Work request >> For each line below that holds the string "board", add one to a tally; report that tally alone.

---- Extracted information

-- Pre_ is exactly A's return domain: (0,0) is present, and every window cell in the
-- increasing-step reachability closure (a bounded property of the board over the fixed 25-cell
-- window, not a run of either port) has all of its in-window neighbours present; on any other
-- board A (and B) index a missing cell and raise IndexError.
def Pre_solution (board : List (List String)) : Prop :=
  presP board (0, 0) = true ∧
  ∀ c ∈ reachR board, ∀ p ∈ winNbrs c,
    (0 ≤ p.1 ∧ p.1 < 5 ∧ 0 ≤ p.2 ∧ p.2 < 5) → presP board p = true
instance (board : List (List String)) : Decidable (Pre_solution board) := by
  unfold Pre_solution; infer_instance

def pvWitness_solution : List (List String) :=
  [["a", "a", "a", "a", "a"], ["a", "a", "a", "a", "a"], ["a", "a", "a", "a", "a"],
   ["a", "a", "a", "a", "a"], ["a", "a", "a", "a", "a"]]

def Spec_solution (board : List (List String)) (out : Int) : Prop := out = solution_alt board
instance (board : List (List String)) (out : Int) : Decidable (Spec_solution board out) := by
  unfold Spec_solution; infer_instance

-- ===== CLAIM (what is proved, stated in full; the proofs are below) =====
def Claim_equal_solution : Prop := ∀ (board : List (List String)), Dom_solution board → Pre_solution board → Spec_solution board (solution board)

-- ===== LEMMAS AND PROOFS =====

def shape5 {α : Type} (m : List (List α)) : Prop := m.length = 5 ∧ ∀ r ∈ m, r.length = 5

-- number of grid cells not yet in the visited set V
def setFc (V : List (Int × Int)) : Nat := gridL.countP (fun c => !(V.contains c))

-- the cells a pop of (x, y) discovers, scanning candidates cs against a growing visited set
def disc (board : List (List String)) (V : List (Int × Int)) (x y : Int) :
    List (Int × Int) → List (Int × Int)
  | [] => []
  | c :: cs =>
    if goodB board V x y c then c :: disc board (V ++ [c]) x y cs else disc board V x y cs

--------

Written answer >> 12